The goat cast charmed and delighted audiences and reviewers alike. They got even greater applause than the human actors! Hamish Pirie and the cast enthused about their experience of working with the goats. You can see just how quickly they bonded in this YouTube video.

The cool professionalism of the goat actors demonstrates how adaptable this species can be with appropriate training and good welfare. Many interesting new uses of goats are coming to light in our modern age. So apart from farming, why do people raise goats? Other than food, what are goats good for? It seems they excel in many therapeutic, rural, and leisure occupations. Examples include goat yoga, land management, agritourism ideas, pack goats, pulling carts or carriages, and grazing goats on a restaurant roof. These new uses give opportunities for goats to find their place in our society outside of farming.

Goats are Adaptable to Unusual Roles

Goats’ social nature lends itself to working with humans in therapeutic and entertainment scenarios. They have adapted to working at close quarters with humans over thousands of years, often very intimately, within the domain of dairy production. But the benefits of owning a goat encompass more than just the goat milk benefits. Are goats good pets? Most people who have worked with goats can attest to how enjoyable and therapeutic the experience can be.

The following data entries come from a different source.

-- pv_equiv track=rewrite | github.com/abev-crypto/LiberaDrone | liberadronecore/ledeffects/nodes/mask/le_idmask.py | _sorted_ids
-- ===== SOURCE A (Python) =====
-- def _sorted_ids(values) -> list[int]:
--     ids: list[int] = []
--     seen: set[int] = set()
--     for val in values:
--         try:
--             item = int(val)
--         except (TypeError, ValueError):
--             continue
--         if item in seen:
--             continue
--         seen.add(item)
--         ids.append(item)
--     ids.sort()
--     return ids
-- ===== SOURCE B (Python) =====
-- def _sorted_ids(values) -> list[int]:
--     items: list[int] = []
--     for val in values:
--         try:
--             items.append(int(val))
--         except (TypeError, ValueError):
--             continue
--     items.sort()
--     out: list[int] = []
--     for x in items:
--         if not out or out[-1] != x:
--             out.append(x)
--     return out
-- ===== Notes on version B (the rewrite author's own statement) =====
-- stated objective: alternative
-- what changed: B drops the membership-set dedup during collection: it collects all parsed ints with duplicates, sorts, and removes adjacent duplicates in one linear pass over the sorted list.
import Mathlib
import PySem

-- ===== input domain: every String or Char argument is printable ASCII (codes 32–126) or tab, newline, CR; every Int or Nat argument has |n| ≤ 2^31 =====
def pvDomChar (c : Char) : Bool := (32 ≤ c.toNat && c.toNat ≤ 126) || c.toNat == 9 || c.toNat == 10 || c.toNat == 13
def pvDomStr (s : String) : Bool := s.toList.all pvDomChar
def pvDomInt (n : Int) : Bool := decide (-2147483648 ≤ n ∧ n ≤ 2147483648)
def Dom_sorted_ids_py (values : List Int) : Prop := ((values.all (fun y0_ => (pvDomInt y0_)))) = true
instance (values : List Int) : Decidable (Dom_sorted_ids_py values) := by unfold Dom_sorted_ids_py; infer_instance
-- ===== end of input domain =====

-- B replaces A's dedup-with-a-seen-set-during-collection by sort-then-adjacent-dedup (alternative decomposition, same cost class).

-- ===== PORT A =====
-- for val in values: item = int(val) — the identity on Int, never raises, so the except branch is unreachable;
-- skip if item in seen, else add to seen and append to ids; finally ids.sort().
def sorted_ids_py (values : List Int) : List Int :=
  PySem.List.sorted
    (values.foldl (fun (st : List Int × PySem.Set Int) val =>
        if PySem.Set.contains st.2 val then st
        else (st.1 ++ [val], PySem.Set.add st.2 val))
      ([], PySem.Set.empty)).1
    (fun x => x) false

-- ===== PORT B =====
-- items = all parsed ints (int(val) is the identity on Int, never raises, so every val is kept);
-- items.sort(); then the adjacent-dedup pass: append x unless out is nonempty and out[-1] == x.
def sorted_ids_py_alt (values : List Int) : List Int :=
  (PySem.List.sorted values (fun x => x) false).foldl
    (fun (out : List Int) x => if out = [] ∨ out.getLast? ≠ some x then out ++ [x] else out) []

-- ===== PRECONDITION & SPEC =====
def Spec_sorted_ids_py (values : List Int) (out : List Int) : Prop := out = sorted_ids_py_alt values
instance (values : List Int) (out : List Int) : Decidable (Spec_sorted_ids_py values out) := by unfold Spec_sorted_ids_py; infer_instance

-- ===== CLAIM (what is proved, stated in full; the proofs are below) =====
def Claim_equal_sorted_ids_py : Prop := ∀ (values : List Int), Dom_sorted_ids_py values → Spec_sorted_ids_py values (sorted_ids_py values)

-- ===== LEMMAS AND PROOFS =====

-- A's fold keeps ids and seen equal (as lists): each step applies Set.add to both components.
theorem pvA_fold_eq (l : List Int) (s : PySem.Set Int) :
    l.foldl (fun (st : List Int × PySem.Set Int) val =>
        if PySem.Set.contains st.2 val then st
        else (st.1 ++ [val], PySem.Set.add st.2 val)) (s, s)
    = (PySem.Set.update s l, PySem.Set.update s l) := by
  induction l generalizing s with
  | nil => simp [PySem.Set.update]
  | cons y t ih =>
    by_cases h : y ∈ s
    · have e1 : PySem.Set.add s y = s := by simp [PySem.Set.add, h]
      have e2 : PySem.Set.update s (y :: t) = PySem.Set.update s t := by
        simp [PySem.Set.update, e1]
      rw [List.foldl_cons, e2]
      simpa [h] using ih s
    · have e1 : PySem.Set.add s y = s ++ [y] := by simp [PySem.Set.add, h]
      have e2 : PySem.Set.update s (y :: t) = PySem.Set.update (s ++ [y]) t := by
        simp [PySem.Set.update, e1]
      rw [List.foldl_cons, e2]
      simpa [h, e1] using ih (s ++ [y])

-- every element of a (·≤·)-pairwise list is ≤ its last element
theorem pvLe_getLast? (l : List Int) : l.Pairwise (· ≤ ·) →
    ∀ a ∈ l, ∃ z, l.getLast? = some z ∧ a ≤ z := by
  induction l with
  | nil => intro _ a ha; cases ha
  | cons y t ih =>
    intro hp a ha
    cases t with
    | nil =>
      simp at ha
      exact ⟨y, by simp [ha]⟩
    | cons z t' =>
      have hp' := (List.pairwise_cons.mp hp)
      rcases List.mem_cons.mp ha with h | h
      · obtain ⟨w, hw, hle⟩ := ih hp'.2 z List.mem_cons_self
        exact ⟨w, by simpa [List.getLast?_cons_cons] using hw,
          h ▸ le_trans (hp'.1 z List.mem_cons_self) hle⟩
      · obtain ⟨w, hw, hle⟩ := ih hp'.2 a h
        exact ⟨w, by simpa [List.getLast?_cons_cons] using hw, hle⟩

-- the adjacent-dedup fold: invariant giving strict sortedness and membership
theorem pvDedup_inv (l : List Int) (acc : List Int)
    (hacc : acc.Pairwise (· < ·)) (hl : l.Pairwise (· ≤ ·))
    (hsep : ∀ a ∈ acc, ∀ b ∈ l, a ≤ b) :
    (l.foldl (fun (out : List Int) x =>
        if out = [] ∨ out.getLast? ≠ some x then out ++ [x] else out) acc).Pairwise (· < ·) ∧
    (∀ x, x ∈ l.foldl (fun (out : List Int) x =>
        if out = [] ∨ out.getLast? ≠ some x then out ++ [x] else out) acc ↔ x ∈ acc ∨ x ∈ l) := by
  induction l generalizing acc with
  | nil => exact ⟨hacc, by simp⟩
  | cons y t ih =>
    have hp := List.pairwise_cons.mp hl
    simp only [List.foldl_cons]
    by_cases h : acc = [] ∨ acc.getLast? ≠ some y
    · rw [if_pos h]
      have hlt : ∀ a ∈ acc, a < y := by
        intro a ha
        have hle : a ≤ y := hsep a ha y List.mem_cons_self
        rcases lt_or_eq_of_le hle with h' | h'
        · exact h'
        · exfalso
          obtain ⟨z, hz, hlez⟩ := pvLe_getLast? acc (hacc.imp le_of_lt) a ha
          have hzy : z ≤ y := hsep z (List.mem_of_getLast? hz) y List.mem_cons_self
          have hzeq : z = y := le_antisymm hzy (h' ▸ hlez)
          rcases h with h | h
          · simp [h] at hz
          · exact h (hzeq ▸ hz)
      have hacc' : (acc ++ [y]).Pairwise (· < ·) := by
        rw [List.pairwise_append]
        exact ⟨hacc, by simp, by simpa using hlt⟩
      have hsep' : ∀ a ∈ acc ++ [y], ∀ b ∈ t, a ≤ b := by
        intro a ha b hb
        rcases List.mem_append.mp ha with h' | h'
        · exact hsep a h' b (List.mem_cons_of_mem _ hb)
        · simp at h'; exact h' ▸ hp.1 b hb
      obtain ⟨h1, h2⟩ := ih (acc ++ [y]) hacc' hp.2 hsep'
      refine ⟨h1, fun x => ?_⟩
      rw [h2 x]
      simp [or_assoc, or_comm, or_left_comm]
    · rw [if_neg h]
      push Not at h
      have hy : y ∈ acc := List.mem_of_getLast? h.2
      obtain ⟨h1, h2⟩ := ih acc hacc hp.2 (fun a ha b hb => hsep a ha b (List.mem_cons_of_mem _ hb))
      refine ⟨h1, fun x => ?_⟩
      rw [h2 x]
      constructor
      · rintro (hx | hx)
        · exact Or.inl hx
        · exact Or.inr (List.mem_cons_of_mem _ hx)
      · rintro (hx | hx)
        · exact Or.inl hx
        · rcases List.mem_cons.mp hx with rfl | hx
          · exact Or.inl hy
          · exact Or.inr hx

-- ===== VERDICT (by name: the statement is the Claim_ definition above) =====
theorem sorted_ids_py_spec : Claim_equal_sorted_ids_py := by
  intro values _
  unfold Spec_sorted_ids_py sorted_ids_py sorted_ids_py_alt
  have h0 : (([], PySem.Set.empty) : List Int × PySem.Set Int) = (([] : List Int), ([] : List Int)) := rfl
  rw [h0, pvA_fold_eq values []]
  have hids' : PySem.Set.update ([] : PySem.Set Int) values = PySem.Set.ofList values := by
    simp [PySem.Set.update, PySem.Set.ofList_eq_foldl]
  have hsorted : (PySem.List.sorted values (fun x => x) false).Pairwise (· ≤ ·) := by
    simpa using PySem.List.sorted_pairwise values (fun x => x)
  obtain ⟨hpw, hmem⟩ := pvDedup_inv (PySem.List.sorted values (fun x => x) false) []
    (by simp) hsorted (by simp)
  have hperm : ((PySem.List.sorted values (fun x => x) false).foldl
      (fun (out : List Int) x => if out = [] ∨ out.getLast? ≠ some x then out ++ [x] else out)
      []).Perm (PySem.Set.ofList values) := by
    rw [List.perm_ext_iff_of_nodup (hpw.imp ne_of_lt) (PySem.Set.nodup_ofList values)]
    intro a
    rw [hmem a, PySem.Set.mem_ofList]
    simp [PySem.List.mem_sorted]
  simp only [hids']
  exact PySem.List.sorted_eq_of_perm_of_pairwise_lt (PySem.Set.ofList values) _ (fun x => x)
    hperm hpw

Despite goats’ friendly nature, they remain a vigilant and nervous species, due to their even longer natural history of avoiding predators. Therefore they need careful acclimatization to new circumstances and unfamiliar people. In most cases, goat training must start when they are very young to enable them to deal with crowds of strangers, unusual places, and changing environments. Whatever role goats may perform, they will need expert training and goat-friendly facilities. When their behavioral and physical needs are met, these animals can lead happy and fulfilling lives while providing valuable services and novel business initiatives for people worldwide.